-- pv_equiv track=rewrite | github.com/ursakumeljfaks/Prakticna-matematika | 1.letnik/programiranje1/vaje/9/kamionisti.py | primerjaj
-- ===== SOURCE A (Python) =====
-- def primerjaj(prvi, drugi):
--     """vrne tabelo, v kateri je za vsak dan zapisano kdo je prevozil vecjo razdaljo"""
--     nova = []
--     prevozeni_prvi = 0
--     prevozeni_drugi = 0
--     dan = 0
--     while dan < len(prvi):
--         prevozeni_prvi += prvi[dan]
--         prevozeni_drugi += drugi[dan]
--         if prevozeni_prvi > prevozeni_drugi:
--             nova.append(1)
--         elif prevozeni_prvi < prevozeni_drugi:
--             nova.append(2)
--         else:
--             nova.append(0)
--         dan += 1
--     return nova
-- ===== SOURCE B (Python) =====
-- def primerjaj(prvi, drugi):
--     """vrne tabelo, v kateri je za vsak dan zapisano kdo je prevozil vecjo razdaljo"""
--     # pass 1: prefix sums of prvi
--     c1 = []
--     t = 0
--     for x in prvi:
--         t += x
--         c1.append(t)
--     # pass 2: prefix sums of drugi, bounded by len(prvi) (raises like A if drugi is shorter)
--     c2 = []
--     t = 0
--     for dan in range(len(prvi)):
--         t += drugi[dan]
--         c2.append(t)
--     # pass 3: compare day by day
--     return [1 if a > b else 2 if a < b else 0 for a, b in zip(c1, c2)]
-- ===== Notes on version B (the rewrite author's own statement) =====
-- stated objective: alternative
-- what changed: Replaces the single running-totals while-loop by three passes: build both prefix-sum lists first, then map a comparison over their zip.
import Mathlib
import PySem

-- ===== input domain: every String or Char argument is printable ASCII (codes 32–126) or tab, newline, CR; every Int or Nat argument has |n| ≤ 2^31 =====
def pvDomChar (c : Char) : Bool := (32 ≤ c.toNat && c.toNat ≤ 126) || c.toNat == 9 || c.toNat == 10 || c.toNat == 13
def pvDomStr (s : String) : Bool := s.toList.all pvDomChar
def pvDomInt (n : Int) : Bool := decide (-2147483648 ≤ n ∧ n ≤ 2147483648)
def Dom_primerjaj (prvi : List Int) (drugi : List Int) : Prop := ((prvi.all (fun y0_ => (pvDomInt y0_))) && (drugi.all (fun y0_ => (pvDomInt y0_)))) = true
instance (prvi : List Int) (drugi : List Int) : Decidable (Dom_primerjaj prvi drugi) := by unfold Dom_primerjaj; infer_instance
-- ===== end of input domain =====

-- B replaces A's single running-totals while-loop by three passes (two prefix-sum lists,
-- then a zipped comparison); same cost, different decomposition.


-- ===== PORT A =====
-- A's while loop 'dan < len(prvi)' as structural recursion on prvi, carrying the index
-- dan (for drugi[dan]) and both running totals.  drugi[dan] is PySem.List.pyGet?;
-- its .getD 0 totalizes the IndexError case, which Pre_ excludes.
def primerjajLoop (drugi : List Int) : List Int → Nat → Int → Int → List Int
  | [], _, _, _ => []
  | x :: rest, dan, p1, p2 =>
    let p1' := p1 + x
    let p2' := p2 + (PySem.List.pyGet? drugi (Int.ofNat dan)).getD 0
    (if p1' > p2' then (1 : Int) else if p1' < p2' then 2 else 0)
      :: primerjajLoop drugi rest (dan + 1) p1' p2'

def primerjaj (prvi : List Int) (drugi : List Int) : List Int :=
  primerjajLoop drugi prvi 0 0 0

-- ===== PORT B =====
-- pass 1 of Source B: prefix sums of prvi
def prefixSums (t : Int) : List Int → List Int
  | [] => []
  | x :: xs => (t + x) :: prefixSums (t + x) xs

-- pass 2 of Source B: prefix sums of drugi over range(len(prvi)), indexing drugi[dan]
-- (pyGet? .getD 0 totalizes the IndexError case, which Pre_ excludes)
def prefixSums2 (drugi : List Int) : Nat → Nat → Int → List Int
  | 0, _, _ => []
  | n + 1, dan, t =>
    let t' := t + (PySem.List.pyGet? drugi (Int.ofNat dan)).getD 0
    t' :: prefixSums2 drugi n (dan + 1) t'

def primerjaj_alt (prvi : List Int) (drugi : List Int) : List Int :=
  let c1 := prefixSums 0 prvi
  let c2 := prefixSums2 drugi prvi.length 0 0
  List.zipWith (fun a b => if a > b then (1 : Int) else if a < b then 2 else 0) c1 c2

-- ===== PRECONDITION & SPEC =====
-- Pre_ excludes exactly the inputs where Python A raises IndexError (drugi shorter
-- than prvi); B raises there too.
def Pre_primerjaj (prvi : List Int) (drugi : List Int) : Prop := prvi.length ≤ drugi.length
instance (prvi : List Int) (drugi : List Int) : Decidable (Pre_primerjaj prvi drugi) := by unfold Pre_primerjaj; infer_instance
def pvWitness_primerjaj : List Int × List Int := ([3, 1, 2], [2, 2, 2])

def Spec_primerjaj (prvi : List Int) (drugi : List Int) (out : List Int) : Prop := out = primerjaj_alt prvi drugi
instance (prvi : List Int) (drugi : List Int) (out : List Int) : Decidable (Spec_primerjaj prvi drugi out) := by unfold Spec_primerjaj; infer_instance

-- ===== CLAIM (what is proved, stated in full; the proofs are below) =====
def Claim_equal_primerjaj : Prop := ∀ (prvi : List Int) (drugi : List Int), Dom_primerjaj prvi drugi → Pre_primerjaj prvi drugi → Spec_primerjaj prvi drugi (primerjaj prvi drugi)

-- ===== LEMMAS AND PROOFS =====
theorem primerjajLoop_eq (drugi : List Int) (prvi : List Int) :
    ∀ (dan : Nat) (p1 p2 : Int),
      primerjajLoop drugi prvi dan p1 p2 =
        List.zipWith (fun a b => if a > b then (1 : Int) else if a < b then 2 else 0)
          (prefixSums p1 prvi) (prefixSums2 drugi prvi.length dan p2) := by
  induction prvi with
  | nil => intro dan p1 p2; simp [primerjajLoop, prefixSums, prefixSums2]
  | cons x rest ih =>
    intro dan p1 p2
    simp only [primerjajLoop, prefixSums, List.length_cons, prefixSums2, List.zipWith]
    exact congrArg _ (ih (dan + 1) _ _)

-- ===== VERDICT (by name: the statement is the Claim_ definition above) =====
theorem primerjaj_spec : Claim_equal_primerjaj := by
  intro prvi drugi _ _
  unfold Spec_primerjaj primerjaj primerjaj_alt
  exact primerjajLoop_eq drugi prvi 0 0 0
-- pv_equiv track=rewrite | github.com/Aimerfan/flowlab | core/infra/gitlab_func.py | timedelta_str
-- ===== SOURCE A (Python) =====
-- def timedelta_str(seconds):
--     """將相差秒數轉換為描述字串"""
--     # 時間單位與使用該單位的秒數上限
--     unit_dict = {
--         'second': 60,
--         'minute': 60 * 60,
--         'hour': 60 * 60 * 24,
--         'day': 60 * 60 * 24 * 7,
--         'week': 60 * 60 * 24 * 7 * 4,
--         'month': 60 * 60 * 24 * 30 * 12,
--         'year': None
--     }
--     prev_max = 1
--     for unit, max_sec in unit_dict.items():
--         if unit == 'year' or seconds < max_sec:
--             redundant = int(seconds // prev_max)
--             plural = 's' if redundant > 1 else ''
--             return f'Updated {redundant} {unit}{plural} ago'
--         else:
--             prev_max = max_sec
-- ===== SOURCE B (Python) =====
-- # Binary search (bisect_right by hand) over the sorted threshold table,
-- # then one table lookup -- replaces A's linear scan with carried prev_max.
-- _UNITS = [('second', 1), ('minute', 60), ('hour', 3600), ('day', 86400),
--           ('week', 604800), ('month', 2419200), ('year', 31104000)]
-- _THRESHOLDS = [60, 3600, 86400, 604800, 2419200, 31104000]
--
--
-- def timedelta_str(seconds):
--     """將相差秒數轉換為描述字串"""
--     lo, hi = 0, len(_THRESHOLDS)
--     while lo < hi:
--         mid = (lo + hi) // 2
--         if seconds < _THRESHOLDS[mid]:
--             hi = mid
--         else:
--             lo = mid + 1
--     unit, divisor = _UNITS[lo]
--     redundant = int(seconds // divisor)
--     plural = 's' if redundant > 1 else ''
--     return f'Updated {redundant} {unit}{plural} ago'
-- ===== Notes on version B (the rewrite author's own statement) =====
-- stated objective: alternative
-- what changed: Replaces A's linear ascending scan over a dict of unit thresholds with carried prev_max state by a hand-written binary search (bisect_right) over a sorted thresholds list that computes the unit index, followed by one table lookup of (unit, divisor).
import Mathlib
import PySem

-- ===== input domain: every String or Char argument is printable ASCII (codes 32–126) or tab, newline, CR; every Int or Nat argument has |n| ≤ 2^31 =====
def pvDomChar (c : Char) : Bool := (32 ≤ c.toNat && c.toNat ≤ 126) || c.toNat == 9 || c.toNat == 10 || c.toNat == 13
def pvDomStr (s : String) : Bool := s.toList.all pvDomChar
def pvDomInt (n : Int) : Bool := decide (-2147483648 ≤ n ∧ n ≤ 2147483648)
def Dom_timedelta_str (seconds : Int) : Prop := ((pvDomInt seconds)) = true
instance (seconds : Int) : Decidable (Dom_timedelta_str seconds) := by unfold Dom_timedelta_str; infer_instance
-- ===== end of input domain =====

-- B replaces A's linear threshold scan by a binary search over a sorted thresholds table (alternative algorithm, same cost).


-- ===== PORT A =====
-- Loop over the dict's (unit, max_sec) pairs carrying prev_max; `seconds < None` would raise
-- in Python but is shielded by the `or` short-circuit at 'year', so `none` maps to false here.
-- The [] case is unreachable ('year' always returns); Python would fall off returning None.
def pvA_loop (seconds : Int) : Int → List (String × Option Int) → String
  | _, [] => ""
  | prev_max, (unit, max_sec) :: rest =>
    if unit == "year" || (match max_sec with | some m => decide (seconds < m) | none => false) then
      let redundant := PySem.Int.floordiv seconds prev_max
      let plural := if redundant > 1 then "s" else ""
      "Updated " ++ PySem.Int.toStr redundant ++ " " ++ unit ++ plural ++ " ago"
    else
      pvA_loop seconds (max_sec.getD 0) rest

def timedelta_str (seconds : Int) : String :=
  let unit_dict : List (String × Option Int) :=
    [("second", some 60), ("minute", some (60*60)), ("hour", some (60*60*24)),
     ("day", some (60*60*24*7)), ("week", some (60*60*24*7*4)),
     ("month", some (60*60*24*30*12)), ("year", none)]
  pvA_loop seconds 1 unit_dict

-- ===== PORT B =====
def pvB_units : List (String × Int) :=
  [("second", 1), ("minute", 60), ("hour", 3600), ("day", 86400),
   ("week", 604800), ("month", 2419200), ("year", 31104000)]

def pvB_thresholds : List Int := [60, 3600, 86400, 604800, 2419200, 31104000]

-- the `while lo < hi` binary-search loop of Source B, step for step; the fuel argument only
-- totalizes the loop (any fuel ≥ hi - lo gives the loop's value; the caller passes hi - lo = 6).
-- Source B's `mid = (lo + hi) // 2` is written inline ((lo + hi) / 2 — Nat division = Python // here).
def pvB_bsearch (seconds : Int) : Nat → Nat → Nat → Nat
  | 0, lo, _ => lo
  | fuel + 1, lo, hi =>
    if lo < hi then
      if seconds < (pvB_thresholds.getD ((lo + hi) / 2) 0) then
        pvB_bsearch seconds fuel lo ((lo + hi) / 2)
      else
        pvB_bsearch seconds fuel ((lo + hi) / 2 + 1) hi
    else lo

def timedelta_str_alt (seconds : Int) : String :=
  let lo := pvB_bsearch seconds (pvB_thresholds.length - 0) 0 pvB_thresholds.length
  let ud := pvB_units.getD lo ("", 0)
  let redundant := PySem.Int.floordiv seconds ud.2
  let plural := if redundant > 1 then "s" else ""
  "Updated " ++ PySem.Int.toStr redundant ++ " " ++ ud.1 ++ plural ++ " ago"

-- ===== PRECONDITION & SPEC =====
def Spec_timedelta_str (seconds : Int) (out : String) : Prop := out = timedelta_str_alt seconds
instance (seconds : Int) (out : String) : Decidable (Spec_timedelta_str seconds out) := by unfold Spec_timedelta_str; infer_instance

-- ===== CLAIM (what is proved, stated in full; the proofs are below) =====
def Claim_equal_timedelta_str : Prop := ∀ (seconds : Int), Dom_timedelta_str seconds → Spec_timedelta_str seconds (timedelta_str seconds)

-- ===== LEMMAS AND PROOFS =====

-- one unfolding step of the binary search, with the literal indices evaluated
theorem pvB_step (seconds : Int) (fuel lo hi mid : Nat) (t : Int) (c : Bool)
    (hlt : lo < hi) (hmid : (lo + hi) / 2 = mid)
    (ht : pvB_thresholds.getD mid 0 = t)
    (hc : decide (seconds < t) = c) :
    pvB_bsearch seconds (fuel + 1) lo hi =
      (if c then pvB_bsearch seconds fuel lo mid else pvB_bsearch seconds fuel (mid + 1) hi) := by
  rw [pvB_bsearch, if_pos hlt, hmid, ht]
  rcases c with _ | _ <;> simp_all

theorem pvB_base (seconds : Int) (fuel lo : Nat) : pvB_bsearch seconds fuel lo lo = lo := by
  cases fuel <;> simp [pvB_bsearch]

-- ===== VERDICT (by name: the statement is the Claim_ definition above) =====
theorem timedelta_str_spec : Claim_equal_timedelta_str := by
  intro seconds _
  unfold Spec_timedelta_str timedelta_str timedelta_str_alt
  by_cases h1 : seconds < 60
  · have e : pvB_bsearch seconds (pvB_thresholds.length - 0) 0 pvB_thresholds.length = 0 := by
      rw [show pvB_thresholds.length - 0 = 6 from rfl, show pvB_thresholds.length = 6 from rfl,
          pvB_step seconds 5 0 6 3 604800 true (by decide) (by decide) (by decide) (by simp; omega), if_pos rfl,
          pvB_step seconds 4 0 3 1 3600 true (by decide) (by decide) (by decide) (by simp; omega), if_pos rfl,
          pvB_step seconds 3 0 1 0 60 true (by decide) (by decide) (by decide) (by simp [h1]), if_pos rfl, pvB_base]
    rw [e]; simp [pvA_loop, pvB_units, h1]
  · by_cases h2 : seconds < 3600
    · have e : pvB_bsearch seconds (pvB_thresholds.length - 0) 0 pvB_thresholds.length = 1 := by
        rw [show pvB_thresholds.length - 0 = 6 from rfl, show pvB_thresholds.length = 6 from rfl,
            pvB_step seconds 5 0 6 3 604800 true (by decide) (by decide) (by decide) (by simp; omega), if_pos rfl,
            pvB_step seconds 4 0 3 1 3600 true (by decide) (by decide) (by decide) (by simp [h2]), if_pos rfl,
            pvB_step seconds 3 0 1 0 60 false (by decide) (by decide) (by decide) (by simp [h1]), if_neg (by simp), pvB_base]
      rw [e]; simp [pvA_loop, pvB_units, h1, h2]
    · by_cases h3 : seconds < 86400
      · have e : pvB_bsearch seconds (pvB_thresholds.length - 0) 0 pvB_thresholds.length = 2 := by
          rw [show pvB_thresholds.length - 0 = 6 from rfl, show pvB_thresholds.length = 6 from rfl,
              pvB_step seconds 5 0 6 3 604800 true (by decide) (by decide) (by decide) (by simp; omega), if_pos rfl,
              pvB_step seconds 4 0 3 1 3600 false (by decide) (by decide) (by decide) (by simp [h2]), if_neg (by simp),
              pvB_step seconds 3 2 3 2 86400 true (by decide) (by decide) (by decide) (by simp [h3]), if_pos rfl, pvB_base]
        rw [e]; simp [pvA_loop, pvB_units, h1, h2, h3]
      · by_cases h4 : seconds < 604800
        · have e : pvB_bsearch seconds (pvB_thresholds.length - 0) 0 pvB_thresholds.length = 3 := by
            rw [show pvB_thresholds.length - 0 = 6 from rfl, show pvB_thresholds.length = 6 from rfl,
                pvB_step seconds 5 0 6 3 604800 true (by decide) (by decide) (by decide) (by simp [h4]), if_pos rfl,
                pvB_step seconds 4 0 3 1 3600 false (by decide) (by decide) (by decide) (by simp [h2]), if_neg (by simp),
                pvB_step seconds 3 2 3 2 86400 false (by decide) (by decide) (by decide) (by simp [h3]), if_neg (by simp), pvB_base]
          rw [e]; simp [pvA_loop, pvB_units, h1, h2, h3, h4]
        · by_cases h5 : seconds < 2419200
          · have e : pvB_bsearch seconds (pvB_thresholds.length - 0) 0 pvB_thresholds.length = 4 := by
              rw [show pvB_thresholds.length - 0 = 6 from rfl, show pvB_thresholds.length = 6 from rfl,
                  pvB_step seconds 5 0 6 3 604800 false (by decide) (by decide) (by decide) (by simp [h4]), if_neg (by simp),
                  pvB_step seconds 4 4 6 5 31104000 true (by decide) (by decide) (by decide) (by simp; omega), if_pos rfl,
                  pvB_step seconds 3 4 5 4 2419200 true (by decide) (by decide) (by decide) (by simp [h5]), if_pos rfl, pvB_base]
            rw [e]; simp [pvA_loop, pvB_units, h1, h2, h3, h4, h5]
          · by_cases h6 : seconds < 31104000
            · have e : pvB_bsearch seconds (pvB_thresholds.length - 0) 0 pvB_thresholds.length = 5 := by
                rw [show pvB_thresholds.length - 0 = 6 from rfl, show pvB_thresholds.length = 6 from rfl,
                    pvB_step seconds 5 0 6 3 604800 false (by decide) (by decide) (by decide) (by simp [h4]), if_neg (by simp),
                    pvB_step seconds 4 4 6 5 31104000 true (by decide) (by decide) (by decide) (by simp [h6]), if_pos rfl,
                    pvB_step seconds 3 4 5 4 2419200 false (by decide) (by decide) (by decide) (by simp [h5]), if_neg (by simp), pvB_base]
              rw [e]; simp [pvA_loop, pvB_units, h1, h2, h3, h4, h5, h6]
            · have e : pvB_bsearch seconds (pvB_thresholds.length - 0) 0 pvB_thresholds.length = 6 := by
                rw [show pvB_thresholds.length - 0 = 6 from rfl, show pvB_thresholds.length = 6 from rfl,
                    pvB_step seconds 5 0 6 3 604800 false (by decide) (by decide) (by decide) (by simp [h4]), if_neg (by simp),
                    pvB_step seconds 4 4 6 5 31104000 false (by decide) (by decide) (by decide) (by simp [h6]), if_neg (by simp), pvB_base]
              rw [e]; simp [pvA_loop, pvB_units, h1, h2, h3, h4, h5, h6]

═══

▶ **Required work**:
Return word for word the lines above from the line with "pvB_bsearch seconds fuel lo ((lo" to the line with "def Spec_timedelta_str (seconds", including both and leaving out all others.

▶ **Solution to this task**:
        pvB_bsearch seconds fuel lo ((lo + hi) / 2)
      else
        pvB_bsearch seconds fuel ((lo + hi) / 2 + 1) hi
    else lo

def timedelta_str_alt (seconds : Int) : String :=
  let lo := pvB_bsearch seconds (pvB_thresholds.length - 0) 0 pvB_thresholds.length
  let ud := pvB_units.getD lo ("", 0)
  let redundant := PySem.Int.floordiv seconds ud.2
  let plural := if redundant > 1 then "s" else ""
  "Updated " ++ PySem.Int.toStr redundant ++ " " ++ ud.1 ++ plural ++ " ago"

-- ===== PRECONDITION & SPEC =====
def Spec_timedelta_str (seconds : Int) (out : String) : Prop := out = timedelta_str_alt seconds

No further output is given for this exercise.